-- pv_equiv track=rewrite | github.com/Dylan-Weber/advent-of-code-2020 | day6/day6.py | part2
-- ===== SOURCE A (Python) =====
-- def part2(inp):
--     count = 0
--     curr = None
--     for line in inp:
--         if line == '\n':
--             count += len(curr)
--             curr = None
--         elif curr is None:
--             curr = set(line[:-1])
--         else:
--             curr = curr.intersection(set(line[:-1]))
--     count += len(curr)
--     return count
-- ===== SOURCE B (Python) =====
-- def part2(inp):
--     # Two-phase: first partition lines into groups of per-line character sets,
--     # then sum the sizes of each group's batch intersection.
--     groups = []
--     curr = []
--     for line in inp:
--         if line == '\n':
--             groups.append(curr)
--             curr = []
--         else:
--             curr.append(set(line[:-1]))
--     groups.append(curr)
--     return sum(len(set.intersection(*g)) for g in groups)
-- ===== Notes on version B (the rewrite author's own statement) =====
-- stated objective: alternative
-- what changed: A folds a running intersection inline with the line loop; B first materialises the groups as lists of per-line character sets in one pass, then reduces each group with a batch set.intersection(*g) and sums in a second pass.
-- outside the precondition, e.g. on part2([]): A raises TypeError, B raises TypeError; on part2(['a\n', '\n']): A raises TypeError, B raises TypeError
import Mathlib
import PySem

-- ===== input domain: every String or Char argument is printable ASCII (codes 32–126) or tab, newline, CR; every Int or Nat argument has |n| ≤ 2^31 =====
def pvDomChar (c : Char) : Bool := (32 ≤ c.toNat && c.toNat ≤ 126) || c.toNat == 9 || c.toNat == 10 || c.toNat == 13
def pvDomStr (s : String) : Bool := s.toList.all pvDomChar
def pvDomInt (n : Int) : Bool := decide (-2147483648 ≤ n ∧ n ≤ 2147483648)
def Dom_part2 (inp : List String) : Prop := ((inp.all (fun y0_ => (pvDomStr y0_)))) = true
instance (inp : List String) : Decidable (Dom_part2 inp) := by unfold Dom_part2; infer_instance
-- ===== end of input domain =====

-- B restructures A's inline running-intersection fold into two phases: materialise the groups
-- as lists of per-line character sets, then reduce each group by a batch intersection and sum.

-- shared helper: set(line[:-1])  (exact: Str.slice … (-1) is Python's line[:-1])
def pvLineSet (line : String) : PySem.Set Char :=
  PySem.Set.ofList (PySem.Str.slice line none (some (-1))).toList

-- ===== PORT A =====
-- A's loop body; curr = none models Python's None.  On the inputs Pre_part2 admits the
-- '.getD Set.empty' branch is never taken with none (there Python raises TypeError).
def part2Step (s : Int × Option (PySem.Set Char)) (line : String) :
    Int × Option (PySem.Set Char) :=
  if line = "\n" then
    (s.1 + PySem.Set.len (s.2.getD PySem.Set.empty), none)
  else
    match s.2 with
    | none => (s.1, some (pvLineSet line))
    | some c => (s.1, some (PySem.Set.inter c (pvLineSet line)))

def part2 (inp : List String) : Int :=
  let r := inp.foldl part2Step (0, none)
  r.1 + PySem.Set.len (r.2.getD PySem.Set.empty)

-- ===== PORT B =====
-- phase 1: partition into groups of per-line sets
def part2AltStep (s : List (List (PySem.Set Char)) × List (PySem.Set Char)) (line : String) :
    List (List (PySem.Set Char)) × List (PySem.Set Char) :=
  if line = "\n" then (s.1 ++ [s.2], []) else (s.1, s.2 ++ [pvLineSet line])

-- phase 2 reducer: set.intersection(*g) (left-to-right; on [] Python raises TypeError,
-- which Pre_part2 excludes — the [] branch here is never reached under Pre_part2)
def pvInterAll (g : List (PySem.Set Char)) : PySem.Set Char :=
  match g with
  | [] => PySem.Set.empty
  | h :: t => t.foldl PySem.Set.inter h

def part2_alt (inp : List String) : Int :=
  let r := inp.foldl part2AltStep ([], [])
  ((r.1 ++ [r.2]).map (fun g => PySem.Set.len (pvInterAll g))).sum

-- ===== PRECONDITION & SPEC =====
-- Pre_ excludes exactly the inputs on which A raises TypeError (len(None)): empty input,
-- a leading or trailing blank line, or two consecutive blank lines (an empty group).
-- B raises TypeError on the same inputs (set.intersection(*[])).
def Pre_part2 (inp : List String) : Prop :=
  inp ≠ [] ∧ inp.head? ≠ some "\n" ∧ inp.getLast? ≠ some "\n" ∧
    ∀ p ∈ inp.zip inp.tail, ¬(p.1 = "\n" ∧ p.2 = "\n")
instance (inp : List String) : Decidable (Pre_part2 inp) := by unfold Pre_part2; infer_instance

def pvWitness_part2 : List String := ["ab\n", "b\n", "\n", "c\n"]

def Spec_part2 (inp : List String) (out : Int) : Prop := out = part2_alt inp
instance (inp : List String) (out : Int) : Decidable (Spec_part2 inp out) := by
  unfold Spec_part2; infer_instance

-- ===== CLAIM (what is proved, stated in full; the proofs are below) =====
def Claim_equal_part2 : Prop :=
  ∀ (inp : List String), Dom_part2 inp → Pre_part2 inp → Spec_part2 inp (part2 inp)

-- ===== LEMMAS AND PROOFS =====

-- A's final "count += len(curr)" applied to a loop state
def pvFinishA (s : Int × Option (PySem.Set Char)) : Int :=
  s.1 + PySem.Set.len (s.2.getD PySem.Set.empty)

-- B's total over a list of groups
def pvSumLen (gs : List (List (PySem.Set Char))) : Int :=
  (gs.map (fun g => PySem.Set.len (pvInterAll g))).sum

lemma pvSumLen_append (xs ys : List (List (PySem.Set Char))) :
    pvSumLen (xs ++ ys) = pvSumLen xs + pvSumLen ys := by
  simp [pvSumLen]

-- the accumulated group list only collects on the left
lemma altStep_acc (inp : List String) :
    ∀ (gs : List (List (PySem.Set Char))) (cur : List (PySem.Set Char)),
      inp.foldl part2AltStep (gs, cur) =
        (gs ++ (inp.foldl part2AltStep ([], cur)).1, (inp.foldl part2AltStep ([], cur)).2) := by
  induction inp with
  | nil => intro gs cur; simp
  | cons a l ih =>
    intro gs cur
    by_cases ha : a = "\n"
    · have e1 : ∀ gs' : List (List (PySem.Set Char)), part2AltStep (gs', cur) a = (gs' ++ [cur], []) := by
        intro gs'; simp [part2AltStep, ha]
      simp only [List.foldl_cons, e1, List.nil_append]
      rw [ih (gs ++ [cur]) [], ih [cur] []]
      simp
    · have e1 : ∀ gs' : List (List (PySem.Set Char)), part2AltStep (gs', cur) a = (gs', cur ++ [pvLineSet a]) := by
        intro gs'; simp [part2AltStep, ha]
      simp only [List.foldl_cons, e1]
      exact ih gs (cur ++ [pvLineSet a])

lemma pvInterAll_concat (h : PySem.Set Char) (t : List (PySem.Set Char)) (x : PySem.Set Char) :
    pvInterAll ((h :: t) ++ [x]) = PySem.Set.inter (pvInterAll (h :: t)) x := by
  simp [pvInterAll]

-- the adjacency condition (no two consecutive blank lines) restricted to the tail
lemma pvAdj_tail {a : String} {l : List String} :
    (∀ p ∈ (a :: l).zip (a :: l).tail, ¬(p.1 = "\n" ∧ p.2 = "\n")) →
      ∀ p ∈ l.zip l.tail, ¬(p.1 = "\n" ∧ p.2 = "\n") := by
  intro h p hp
  rcases l with _ | ⟨b, l2⟩
  · simp at hp
  · exact h p (by simp at hp ⊢; tauto)

-- the joint loop invariant: A's fold from state (c, some …)/(c, none) matches B's two phases
lemma pvMain (inp : List String) :
    (∀ (c : Int) (cur : List (PySem.Set Char)), cur ≠ [] →
        inp.getLast? ≠ some "\n" →
        (∀ p ∈ inp.zip inp.tail, ¬(p.1 = "\n" ∧ p.2 = "\n")) →
        pvFinishA (inp.foldl part2Step (c, some (pvInterAll cur))) =
          c + pvSumLen ((inp.foldl part2AltStep ([], cur)).1 ++
                [(inp.foldl part2AltStep ([], cur)).2]))
    ∧ (∀ (c : Int), inp ≠ [] → inp.head? ≠ some "\n" →
        inp.getLast? ≠ some "\n" →
        (∀ p ∈ inp.zip inp.tail, ¬(p.1 = "\n" ∧ p.2 = "\n")) →
        pvFinishA (inp.foldl part2Step (c, none)) =
          c + pvSumLen ((inp.foldl part2AltStep ([], [])).1 ++
                [(inp.foldl part2AltStep ([], [])).2])) := by
  induction inp with
  | nil =>
    constructor
    · intro c cur _ _ _
      simp [pvFinishA, pvSumLen]
    · intro c h; exact absurd rfl h
  | cons a l ih =>
    obtain ⟨ihS, ihN⟩ := ih
    constructor
    · -- some-state
      intro c cur hcur hlast2 hchain
      obtain ⟨h, tl, rfl⟩ := List.exists_cons_of_ne_nil hcur
      have hchain2 := pvAdj_tail hchain
      by_cases ha : a = "\n"
      · -- close the group
        have hlne : l ≠ [] := by
          intro hl; subst hl; simp [ha] at hlast2
        obtain ⟨b, l2, rfl⟩ := List.exists_cons_of_ne_nil hlne
        have hhead : (b :: l2).head? ≠ some "\n" := by
          have := hchain (a, b) (by simp)
          simp [ha] at this
          simpa using this
        have hlast3 : (b :: l2).getLast? ≠ some "\n" := by
          simpa using hlast2
        have eA : part2Step (c, some (pvInterAll (h :: tl))) a =
            (c + PySem.Set.len (pvInterAll (h :: tl)), none) := by
          simp [part2Step, ha]
        have eB : part2AltStep (([] : List (List (PySem.Set Char))), h :: tl) a =
            ([h :: tl], []) := by
          simp [part2AltStep, ha]
        rw [show ((a :: b :: l2).foldl part2Step (c, some (pvInterAll (h :: tl)))) =
              ((b :: l2).foldl part2Step (c + PySem.Set.len (pvInterAll (h :: tl)), none)) from by
            rw [List.foldl_cons, eA],
          show ((a :: b :: l2).foldl part2AltStep (([] : List (List (PySem.Set Char))), h :: tl)) =
              ((b :: l2).foldl part2AltStep ([h :: tl], ([] : List (PySem.Set Char)))) from by
            rw [List.foldl_cons, eB]]
        rw [ihN (c + PySem.Set.len (pvInterAll (h :: tl))) (by simp) hhead hlast3 hchain2]
        rw [altStep_acc (b :: l2) [h :: tl] []]
        rw [List.append_assoc, pvSumLen_append]
        simp [pvSumLen]
        ring
      · -- extend the group
        have hlast3 : l.getLast? ≠ some "\n" := by
          rcases l with _ | ⟨b, l2⟩
          · simp
          · simpa using hlast2
        have eA : part2Step (c, some (pvInterAll (h :: tl))) a =
            (c, some (PySem.Set.inter (pvInterAll (h :: tl)) (pvLineSet a))) := by
          simp [part2Step, ha]
        have eB : part2AltStep (([] : List (List (PySem.Set Char))), h :: tl) a =
            ([], (h :: tl) ++ [pvLineSet a]) := by
          simp [part2AltStep, ha]
        simp only [List.foldl_cons, eA, eB]
        rw [← pvInterAll_concat h tl (pvLineSet a)]
        exact ihS c ((h :: tl) ++ [pvLineSet a]) (by simp) hlast3 hchain2
    · -- none-state
      intro c hne hhead hlast2 hchain
      have ha : a ≠ "\n" := by simpa using hhead
      have hchain2 := pvAdj_tail hchain
      have hlast3 : l.getLast? ≠ some "\n" := by
        rcases l with _ | ⟨b, l2⟩
        · simp
        · simpa using hlast2
      have eA : part2Step (c, none) a = (c, some (pvLineSet a)) := by
        simp [part2Step, ha]
      have eB : part2AltStep (([] : List (List (PySem.Set Char))), ([] : List (PySem.Set Char))) a =
          ([], [pvLineSet a]) := by
        simp [part2AltStep, ha]
      simp only [List.foldl_cons, eA, eB]
      have hx : pvLineSet a = pvInterAll [pvLineSet a] := by simp [pvInterAll]
      rw [hx]
      exact ihS c [pvLineSet a] (by simp) hlast3 hchain2

-- ===== VERDICT (by name: the statement is the Claim_ definition above) =====
theorem part2_spec : Claim_equal_part2 := by
  unfold Claim_equal_part2
  intro inp _ hpre
  obtain ⟨hne, hhead, hlast, hchain⟩ := hpre
  unfold Spec_part2 part2 part2_alt
  have := (pvMain inp).2 0 hne hhead hlast hchain
  simpa [pvFinishA, pvSumLen] using this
# # #
- What you will do -
Copy the lines of the data above exactly as written, beginning with the line containing "def pvDomChar (c" and ending with the line containing "def Dom_part2 (inp", and leave out all other lines.

- Written answer -
def pvDomChar (c : Char) : Bool := (32 ≤ c.toNat && c.toNat ≤ 126) || c.toNat == 9 || c.toNat == 10 || c.toNat == 13
def pvDomStr (s : String) : Bool := s.toList.all pvDomChar
def pvDomInt (n : Int) : Bool := decide (-2147483648 ≤ n ∧ n ≤ 2147483648)
def Dom_part2 (inp : List String) : Prop := ((inp.all (fun y0_ => (pvDomStr y0_)))) = true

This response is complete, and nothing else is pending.